Created By : Jatin Gogia
Reviewed By : Rajasekhar Valipishetty
Last Updated : Apr 06, 2023
HCF Calculator using the Euclid Division Algorithm helps you to find the Highest common factor (HCF) easily for 5643, 6122 i.e. 1 the largest integer that leaves a remainder zero for all numbers.
HCF of 5643, 6122 is 1 the largest number which exactly divides all the numbers i.e. where the remainder is zero. Let us get into the working of this example.
Consider we have numbers 5643, 6122 and we need to find the HCF of these numbers. To do so, we need to choose the largest integer first and then as per Euclid's Division Lemma a = bq + r where 0 ≤ r ≤ b
Highest common factor (HCF) of 5643, 6122 is 1.
HCF(5643, 6122) = 1
Highest common factor or Highest common divisor (hcd) can be calculated by Euclid's algotithm.
Highest common factor (HCF) of 5643, 6122 is 1.

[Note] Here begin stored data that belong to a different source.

-- pv_equiv track=rewrite | github.com/tn-pisama/mao-testing-research | benchmarks/scripts/populate_mast_embeddings.py | extract_ground_truth_failures
-- ===== SOURCE A (Python) =====
-- from typing import Dict, List, Optional
--
-- def extract_ground_truth_failures(trace: Dict) -> Dict[str, bool]:
--     """Extract ground truth failure annotations from MAST trace.
--
--     MAST annotation codes (1.1, 1.2, etc.) map to F1-F14:
--     - 1.1 = F1 (Specification Mismatch)
--     - 1.2 = F2 (Poor Task Decomposition)
--     - 1.3 = F3 (Resource Misallocation)
--     - 1.4 = F4 (Inadequate Tool Provision)
--     - 1.5 = F5 (Flawed Workflow Design)
--     - 2.1 = F6 (Task Derailment)
--     - 2.2 = F7 (Context Neglect)
--     - 2.3 = F8 (Information Withholding)
--     - 2.4 = F9 (Role Usurpation)
--     - 2.5 = F10 (Communication Breakdown)
--     - 2.6 = F11 (Coordination Failure)
--     - 3.1 = F12 (Output Validation Failure)
--     - 3.2 = F13 (Quality Gate Bypass)
--     - 3.3 = F14 (Completion Misjudgment)
--     """
--     # MAST annotation mapping
--     ANNOTATION_MAP = {
--         "1.1": "F1", "1.2": "F2", "1.3": "F3", "1.4": "F4", "1.5": "F5",
--         "2.1": "F6", "2.2": "F7", "2.3": "F8", "2.4": "F9", "2.5": "F10", "2.6": "F11",
--         "3.1": "F12", "3.2": "F13", "3.3": "F14",
--     }
--
--     # Get MAST annotations
--     mast_annotation = trace.get('mast_annotation', {})
--
--     # Convert to F1-F14 format
--     failures = {}
--     for i in range(1, 15):
--         failures[f"F{i}"] = False
--
--     for code, value in mast_annotation.items():
--         mode = ANNOTATION_MAP.get(str(code))
--         if mode:
--             # Value is integer (0 or 1)
--             failures[mode] = bool(value)
--
--     return failures
-- ===== SOURCE B (Python) =====
-- def extract_ground_truth_failures(trace):
--     """Single-pass version: normalize annotation keys once, then drive the
--     output by the fixed ANNOTATION_MAP instead of the input dict."""
--     ANNOTATION_MAP = {
--         "1.1": "F1", "1.2": "F2", "1.3": "F3", "1.4": "F4", "1.5": "F5",
--         "2.1": "F6", "2.2": "F7", "2.3": "F8", "2.4": "F9", "2.5": "F10", "2.6": "F11",
--         "3.1": "F12", "3.2": "F13", "3.3": "F14",
--     }
--     norm = {str(k): v for k, v in trace.get('mast_annotation', {}).items()}
--     return {mode: bool(norm.get(code)) for code, mode in ANNOTATION_MAP.items()}
-- ===== Notes on version B (the rewrite author's own statement) =====
-- stated objective: simpler
-- what changed: B inverts the driving collection: instead of pre-initializing 14 flags to False and then looping over the input annotations to overwrite them, it normalizes the annotation keys once and builds the result in one comprehension over the fixed ANNOTATION_MAP, looking each code up.
import Mathlib
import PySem

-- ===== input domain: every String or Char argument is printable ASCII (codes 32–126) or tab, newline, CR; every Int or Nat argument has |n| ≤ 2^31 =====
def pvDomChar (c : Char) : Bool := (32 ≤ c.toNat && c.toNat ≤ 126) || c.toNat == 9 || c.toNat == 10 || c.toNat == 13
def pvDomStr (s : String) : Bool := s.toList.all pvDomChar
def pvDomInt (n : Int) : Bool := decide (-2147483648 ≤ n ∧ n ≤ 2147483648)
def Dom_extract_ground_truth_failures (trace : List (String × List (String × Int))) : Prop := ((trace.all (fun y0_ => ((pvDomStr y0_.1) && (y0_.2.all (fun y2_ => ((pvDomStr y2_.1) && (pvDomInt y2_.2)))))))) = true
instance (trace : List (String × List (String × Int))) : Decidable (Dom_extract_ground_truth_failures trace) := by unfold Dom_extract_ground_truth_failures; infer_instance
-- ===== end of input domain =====

-- B replaces A's initialize-all-to-False-then-overwrite two-phase dict build by a single
-- pass over the fixed ANNOTATION_MAP with a lookup into the normalized annotations (simpler).

-- the ANNOTATION_MAP literal, the constant code table of both ports
def egtfMapList : List (String × String) :=
  [("1.1", "F1"), ("1.2", "F2"), ("1.3", "F3"), ("1.4", "F4"), ("1.5", "F5"),
   ("2.1", "F6"), ("2.2", "F7"), ("2.3", "F8"), ("2.4", "F9"), ("2.5", "F10"), ("2.6", "F11"),
   ("3.1", "F12"), ("3.2", "F13"), ("3.3", "F14")]

-- ===== PORT A =====
-- literal port: trace.get('mast_annotation', {}); init F1..F14 to False; overwrite from the
-- annotation items. (str(code) on a str key is the identity, so it is dropped in the port.)
def extract_ground_truth_failures (trace : List (String × List (String × Int))) : List (String × Bool) :=
  let ANNOTATION_MAP : PySem.Dict String String := PySem.Dict.mk egtfMapList
  let mast_annotation : List (String × Int) := (PySem.Dict.mk trace).getD "mast_annotation" []
  let failures : PySem.Dict String Bool :=
    (PySem.List.pyRange 1 15 1).foldl
      (fun f i => f.insert ("F" ++ PySem.Int.toStr i) false) PySem.Dict.empty
  let failures :=
    mast_annotation.foldl
      (fun f p =>
        match ANNOTATION_MAP.get? p.1 with
        | some mode => if mode == "" then f else f.insert mode (p.2 != 0)  -- 'if mode:' truthiness; bool(value) = value != 0
        | none => f)
      failures
  failures.items

-- ===== PORT B =====
-- bool(x) for x : Optional[int]
def egtfPyBool (o : Option Int) : Bool :=
  match o with
  | some v => v != 0
  | none => false

def extract_ground_truth_failures_alt (trace : List (String × List (String × Int))) : List (String × Bool) :=
  let norm : PySem.Dict String Int :=
    ((PySem.Dict.mk trace).getD "mast_annotation" []).foldl
      (fun d p => d.insert p.1 p.2) PySem.Dict.empty   -- {str(k): v for k, v in ...}
  egtfMapList.map (fun p => (p.2, egtfPyBool (norm.get? p.1)))

-- ===== PRECONDITION & SPEC =====
def Spec_extract_ground_truth_failures (trace : List (String × List (String × Int))) (out : List (String × Bool)) : Prop := out = extract_ground_truth_failures_alt trace
instance (trace : List (String × List (String × Int))) (out : List (String × Bool)) : Decidable (Spec_extract_ground_truth_failures trace out) := by unfold Spec_extract_ground_truth_failures; infer_instance

-- ===== CLAIM (what is proved, stated in full; the proofs are below) =====
def Claim_equal_extract_ground_truth_failures : Prop := ∀ (trace : List (String × List (String × Int))), Dom_extract_ground_truth_failures trace → Spec_extract_ground_truth_failures trace (extract_ground_truth_failures trace)

-- ===== LEMMAS AND PROOFS =====

-- B's result, as a dict, as a function of the normalized annotation dict
def egtfF (d : PySem.Dict String Int) : PySem.Dict String Bool :=
  PySem.Dict.mk (egtfMapList.map (fun p => (p.2, egtfPyBool (d.get? p.1))))

theorem egtfF_empty :
    (PySem.List.pyRange 1 15 1).foldl
      (fun f i => f.insert ("F" ++ PySem.Int.toStr i) false) PySem.Dict.empty
      = egtfF PySem.Dict.empty := by decide

theorem egtfF_contains (d : PySem.Dict String Int) (m : String) (hm : m ∈ egtfMapList.map (·.2)) :
    (egtfF d).contains m = true := by
  rw [PySem.Dict.contains_eq_decide_mem_keys]
  simp only [PySem.Dict.keys, egtfF, List.map_map, decide_eq_true_eq]
  exact hm

theorem egtfF_pos (d : PySem.Dict String Int) (v : Int) (c m : String)
    (hcm : (c, m) ∈ egtfMapList) :
    (egtfF d).insert m (v != 0) = egtfF (d.insert c v) := by
  apply PySem.Dict.ext
  rw [PySem.Dict.items_insert_of_contains _ _
        (egtfF_contains d m (List.mem_map.mpr ⟨(c, m), hcm, rfl⟩))]
  fin_cases hcm <;>
    simp [egtfF, egtfMapList, PySem.Dict.get?_insert, egtfPyBool]

theorem egtfF_neg (d : PySem.Dict String Int) (v : Int) (c : String)
    (hc : c ∉ egtfMapList.map (·.1)) :
    egtfF (d.insert c v) = egtfF d := by
  apply PySem.Dict.ext
  simp only [egtfF]
  refine List.map_congr_left (fun p hp => ?_)
  have hne : p.1 ≠ c := fun e => hc (e ▸ List.mem_map.mpr ⟨p, hp, rfl⟩)
  simp [PySem.Dict.get?_insert, hne]

theorem egtfF_step (d : PySem.Dict String Int) (c : String) (v : Int) :
    (match (PySem.Dict.mk egtfMapList).get? c with
     | some mode => if mode == "" then egtfF d else (egtfF d).insert mode (v != 0)
     | none => egtfF d)
      = egtfF (d.insert c v) := by
  cases heq : (PySem.Dict.mk egtfMapList).get? c with
  | none =>
    have hc : c ∉ egtfMapList.map (·.1) := by
      have := (PySem.Dict.get?_eq_none_iff_not_mem_keys _ c).mp heq
      simpa [PySem.Dict.keys] using this
    simp [egtfF_neg d v c hc]
  | some m =>
    have hcm : (c, m) ∈ egtfMapList := PySem.Dict.mem_items_of_get?_eq_some _ heq
    have hm : (m == "") = false := by
      have : m ∈ egtfMapList.map (·.2) := List.mem_map.mpr ⟨(c, m), hcm, rfl⟩
      fin_cases this <;> decide
    simp only [hm, Bool.false_eq_true, if_false]
    exact egtfF_pos d v c m hcm

theorem egtfF_fold (l : List (String × Int)) (d : PySem.Dict String Int) :
    l.foldl
      (fun f p =>
        match (PySem.Dict.mk egtfMapList).get? p.1 with
        | some mode => if mode == "" then f else f.insert mode (p.2 != 0)
        | none => f)
      (egtfF d)
      = egtfF (l.foldl (fun d p => d.insert p.1 p.2) d) := by
  induction l generalizing d with
  | nil => rfl
  | cons p rest ih =>
    simp only [List.foldl_cons]
    rw [egtfF_step d p.1 p.2, ih]

-- ===== VERDICT (by name: the statement is the Claim_ definition above) =====
theorem extract_ground_truth_failures_spec : Claim_equal_extract_ground_truth_failures := by
  intro trace _
  unfold Spec_extract_ground_truth_failures extract_ground_truth_failures extract_ground_truth_failures_alt
  simp only [egtfF_empty, egtfF_fold]
  rfl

Step 1: Since 6122 > 5643, we apply the division lemma to 6122 and 5643, to get
6122 = 5643 x 1 + 479
Step 2: Since the reminder 5643 ≠ 0, we apply division lemma to 479 and 5643, to get
5643 = 479 x 11 + 374
Step 3: We consider the new divisor 479 and the new remainder 374, and apply the division lemma to get
479 = 374 x 1 + 105
We consider the new divisor 374 and the new remainder 105,and apply the division lemma to get
374 = 105 x 3 + 59
We consider the new divisor 105 and the new remainder 59,and apply the division lemma to get
105 = 59 x 1 + 46
We consider the new divisor 59 and the new remainder 46,and apply the division lemma to get
59 = 46 x 1 + 13
We consider the new divisor 46 and the new remainder 13,and apply the division lemma to get
46 = 13 x 3 + 7
We consider the new divisor 13 and the new remainder 7,and apply the division lemma to get
13 = 7 x 1 + 6
We consider the new divisor 7 and the new remainder 6,and apply the division lemma to get
7 = 6 x 1 + 1
We consider the new divisor 6 and the new remainder 1,and apply the division lemma to get
6 = 1 x 6 + 0
The remainder has now become zero, so our procedure stops. Since the divisor at this stage is 1, the HCF of 5643 and 6122 is 1
Notice that 1 = HCF(6,1) = HCF(7,6) = HCF(13,7) = HCF(46,13) = HCF(59,46) = HCF(105,59) = HCF(374,105) = HCF(479,374) = HCF(5643,479) = HCF(6122,5643) .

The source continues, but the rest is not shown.